_Work instructions_
Exact copies of all the lines below are required.

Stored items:
--------
-- pv_equiv track=rewrite | github.com/Vaibhav-Dubey/DSA | recursion/coding_bat/8count.py | count8
-- ===== SOURCE A (Python) =====
-- def count8(n):
--     if n == 0:
--         return 0
--     else:
--         if n % 10 == 8:
--             if (n // 10) % 10 == 8:
--
--                 return 2 + count8(n // 10)
--             else:
--
--                 return 1 + count8(n // 10)
--         else:
--
--             return count8(n // 10)
-- ===== SOURCE B (Python) =====
-- def count8(n):
--     count = 0
--     prev_was_8 = False
--     while n != 0:
--         d = n % 10
--         if d == 8:
--             count += 1
--             if prev_was_8:
--                 count += 1
--         prev_was_8 = (d == 8)
--         n //= 10
--     return count
-- ===== Notes on version B (the rewrite author's own statement) =====
-- stated objective: alternative
-- what changed: Replaces the recursive look-ahead at the next digit with an iterative low-to-high digit loop that carries a prev_was_8 flag and a running count.
import Mathlib
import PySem

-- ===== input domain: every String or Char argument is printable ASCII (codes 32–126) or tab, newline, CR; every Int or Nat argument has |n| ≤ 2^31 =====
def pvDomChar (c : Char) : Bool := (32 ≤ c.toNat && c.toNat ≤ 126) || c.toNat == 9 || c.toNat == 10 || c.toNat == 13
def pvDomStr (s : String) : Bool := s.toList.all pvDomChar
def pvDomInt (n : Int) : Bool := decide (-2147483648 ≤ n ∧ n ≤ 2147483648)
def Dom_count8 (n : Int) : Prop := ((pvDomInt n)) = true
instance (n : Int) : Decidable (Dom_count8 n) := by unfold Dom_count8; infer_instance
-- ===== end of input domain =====

-- B replaces A's recursive next-digit look-ahead with an iterative low-to-high digit loop carrying a prev_was_8 flag (alternative decomposition, same cost).


-- termination helper for both ports (cited in decreasing_by)
theorem pv_div10_toNat_lt (n : Int) (h : 0 < n) :
    (PySem.Int.floordiv n 10).toNat < n.toNat := by
  rw [PySem.Int.floordiv_eq_ediv_of_pos (by omega)]
  omega

-- ===== PORT A =====
-- the nonpositive base case merely makes the recursion total: Python A raises RecursionError on negative n (excluded by Pre_)
def count8 (n : Int) : Int :=
  if n ≤ 0 then 0
  else
    if PySem.Int.mod n 10 = 8 then
      if PySem.Int.mod (PySem.Int.floordiv n 10) 10 = 8 then
        2 + count8 (PySem.Int.floordiv n 10)
      else
        1 + count8 (PySem.Int.floordiv n 10)
    else
      count8 (PySem.Int.floordiv n 10)
termination_by n.toNat
decreasing_by all_goals exact pv_div10_toNat_lt n (by omega)

-- ===== PORT B =====
-- the nonpositive exit merely makes the loop total: Python B's while loop never exits for negative n (excluded by Pre_)
def count8Loop (n : Int) (prev_was_8 : Bool) (count : Int) : Int :=
  if n ≤ 0 then count
  else
    let d := PySem.Int.mod n 10
    let count' := if d = 8 then (if prev_was_8 then count + 1 + 1 else count + 1) else count
    count8Loop (PySem.Int.floordiv n 10) (d = 8) count'
termination_by n.toNat
decreasing_by exact pv_div10_toNat_lt n (by omega)

def count8_alt (n : Int) : Int := count8Loop n false 0

-- ===== PRECONDITION & SPEC =====
-- Pre_ excludes negative n: there Python A raises RecursionError and Python B's while loop never terminates.
def Pre_count8 (n : Int) : Prop := 0 ≤ n
instance (n : Int) : Decidable (Pre_count8 n) := by unfold Pre_count8; infer_instance
def pvWitness_count8 : Int := 88
def Spec_count8 (n : Int) (out : Int) : Prop := out = count8_alt n
instance (n : Int) (out : Int) : Decidable (Spec_count8 n out) := by unfold Spec_count8; infer_instance

-- ===== CLAIM (what is proved, stated in full; the proofs are below) =====
def Claim_equal_count8 : Prop := ∀ (n : Int), Dom_count8 n → Pre_count8 n → Spec_count8 n (count8 n)

-- ===== LEMMAS AND PROOFS =====

-- loop invariant: the iterative loop computes the recursive count plus the pending prev_was_8 bonus
theorem count8Loop_eq (k : Nat) : ∀ (n : Int), n.toNat ≤ k → 0 ≤ n →
    ∀ (p : Bool) (c : Int),
    count8Loop n p c = c + count8 n + (if p = true ∧ PySem.Int.mod n 10 = 8 then 1 else 0) := by
  induction k with
  | zero =>
    intro n hk hn p c
    have hn0 : n = 0 := by omega
    subst hn0
    simp [count8Loop, count8, PySem.Int.mod]
  | succ k ih =>
    intro n hk hn p c
    by_cases h0 : n ≤ 0
    · have hn0 : n = 0 := by omega
      subst hn0
      simp [count8Loop, count8, PySem.Int.mod]
    · rw [count8Loop]
      simp only [if_neg h0]
      have hpos : 0 < n := by omega
      have hm : PySem.Int.floordiv n 10 = n / 10 :=
        PySem.Int.floordiv_eq_ediv_of_pos (by omega)
      have hmnn : 0 ≤ PySem.Int.floordiv n 10 := by rw [hm]; omega
      have hlt : (PySem.Int.floordiv n 10).toNat ≤ k := by
        have := pv_div10_toNat_lt n hpos; omega
      rw [ih _ hlt hmnn]
      conv_rhs => rw [count8]
      rw [if_neg h0]
      simp only [decide_eq_true_eq]
      generalize count8 (PySem.Int.floordiv n 10) = R
      cases p <;> simp only [Bool.false_eq_true, true_and, false_and,
        if_true, if_false] <;> split_ifs <;> omega

-- ===== VERDICT (by name: the statement is the Claim_ definition above) =====
theorem count8_spec : Claim_equal_count8 := by
  intro n _ hpre
  unfold Spec_count8 count8_alt
  rw [count8Loop_eq n.toNat n (le_refl _) hpre false 0]
  simp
--------
_Solution for this task_
-- pv_equiv track=rewrite | github.com/Vaibhav-Dubey/DSA | recursion/coding_bat/8count.py | count8
-- ===== SOURCE A (Python) =====
-- def count8(n):
--     if n == 0:
--         return 0
--     else:
--         if n % 10 == 8:
--             if (n // 10) % 10 == 8:
--
--                 return 2 + count8(n // 10)
--             else:
--
--                 return 1 + count8(n // 10)
--         else:
--
--             return count8(n // 10)
-- ===== SOURCE B (Python) =====
-- def count8(n):
--     count = 0
--     prev_was_8 = False
--     while n != 0:
--         d = n % 10
--         if d == 8:
--             count += 1
--             if prev_was_8:
--                 count += 1
--         prev_was_8 = (d == 8)
--         n //= 10
--     return count
-- ===== Notes on version B (the rewrite author's own statement) =====
-- stated objective: alternative
-- what changed: Replaces the recursive look-ahead at the next digit with an iterative low-to-high digit loop that carries a prev_was_8 flag and a running count.
import Mathlib
import PySem

-- ===== input domain: every String or Char argument is printable ASCII (codes 32–126) or tab, newline, CR; every Int or Nat argument has |n| ≤ 2^31 =====
def pvDomChar (c : Char) : Bool := (32 ≤ c.toNat && c.toNat ≤ 126) || c.toNat == 9 || c.toNat == 10 || c.toNat == 13
def pvDomStr (s : String) : Bool := s.toList.all pvDomChar
def pvDomInt (n : Int) : Bool := decide (-2147483648 ≤ n ∧ n ≤ 2147483648)
def Dom_count8 (n : Int) : Prop := ((pvDomInt n)) = true
instance (n : Int) : Decidable (Dom_count8 n) := by unfold Dom_count8; infer_instance
-- ===== end of input domain =====

-- B replaces A's recursive next-digit look-ahead with an iterative low-to-high digit loop carrying a prev_was_8 flag (alternative decomposition, same cost).


-- termination helper for both ports (cited in decreasing_by)
theorem pv_div10_toNat_lt (n : Int) (h : 0 < n) :
    (PySem.Int.floordiv n 10).toNat < n.toNat := by
  rw [PySem.Int.floordiv_eq_ediv_of_pos (by omega)]
  omega

-- ===== PORT A =====
-- the nonpositive base case merely makes the recursion total: Python A raises RecursionError on negative n (excluded by Pre_)
def count8 (n : Int) : Int :=
  if n ≤ 0 then 0
  else
    if PySem.Int.mod n 10 = 8 then
      if PySem.Int.mod (PySem.Int.floordiv n 10) 10 = 8 then
        2 + count8 (PySem.Int.floordiv n 10)
      else
        1 + count8 (PySem.Int.floordiv n 10)
    else
      count8 (PySem.Int.floordiv n 10)
termination_by n.toNat
decreasing_by all_goals exact pv_div10_toNat_lt n (by omega)

-- ===== PORT B =====
-- the nonpositive exit merely makes the loop total: Python B's while loop never exits for negative n (excluded by Pre_)
def count8Loop (n : Int) (prev_was_8 : Bool) (count : Int) : Int :=
  if n ≤ 0 then count
  else
    let d := PySem.Int.mod n 10
    let count' := if d = 8 then (if prev_was_8 then count + 1 + 1 else count + 1) else count
    count8Loop (PySem.Int.floordiv n 10) (d = 8) count'
termination_by n.toNat
decreasing_by exact pv_div10_toNat_lt n (by omega)

def count8_alt (n : Int) : Int := count8Loop n false 0

-- ===== PRECONDITION & SPEC =====
-- Pre_ excludes negative n: there Python A raises RecursionError and Python B's while loop never terminates.
def Pre_count8 (n : Int) : Prop := 0 ≤ n
instance (n : Int) : Decidable (Pre_count8 n) := by unfold Pre_count8; infer_instance
def pvWitness_count8 : Int := 88
def Spec_count8 (n : Int) (out : Int) : Prop := out = count8_alt n
instance (n : Int) (out : Int) : Decidable (Spec_count8 n out) := by unfold Spec_count8; infer_instance

-- ===== CLAIM (what is proved, stated in full; the proofs are below) =====
def Claim_equal_count8 : Prop := ∀ (n : Int), Dom_count8 n → Pre_count8 n → Spec_count8 n (count8 n)

-- ===== LEMMAS AND PROOFS =====

-- loop invariant: the iterative loop computes the recursive count plus the pending prev_was_8 bonus
theorem count8Loop_eq (k : Nat) : ∀ (n : Int), n.toNat ≤ k → 0 ≤ n →
    ∀ (p : Bool) (c : Int),
    count8Loop n p c = c + count8 n + (if p = true ∧ PySem.Int.mod n 10 = 8 then 1 else 0) := by
  induction k with
  | zero =>
    intro n hk hn p c
    have hn0 : n = 0 := by omega
    subst hn0
    simp [count8Loop, count8, PySem.Int.mod]
  | succ k ih =>
    intro n hk hn p c
    by_cases h0 : n ≤ 0
    · have hn0 : n = 0 := by omega
      subst hn0
      simp [count8Loop, count8, PySem.Int.mod]
    · rw [count8Loop]
      simp only [if_neg h0]
      have hpos : 0 < n := by omega
      have hm : PySem.Int.floordiv n 10 = n / 10 :=
        PySem.Int.floordiv_eq_ediv_of_pos (by omega)
      have hmnn : 0 ≤ PySem.Int.floordiv n 10 := by rw [hm]; omega
      have hlt : (PySem.Int.floordiv n 10).toNat ≤ k := by
        have := pv_div10_toNat_lt n hpos; omega
      rw [ih _ hlt hmnn]
      conv_rhs => rw [count8]
      rw [if_neg h0]
      simp only [decide_eq_true_eq]
      generalize count8 (PySem.Int.floordiv n 10) = R
      cases p <;> simp only [Bool.false_eq_true, true_and, false_and,
        if_true, if_false] <;> split_ifs <;> omega

-- ===== VERDICT (by name: the statement is the Claim_ definition above) =====
theorem count8_spec : Claim_equal_count8 := by
  intro n _ hpre
  unfold Spec_count8 count8_alt
  rw [count8Loop_eq n.toNat n (le_refl _) hpre false 0]
  simp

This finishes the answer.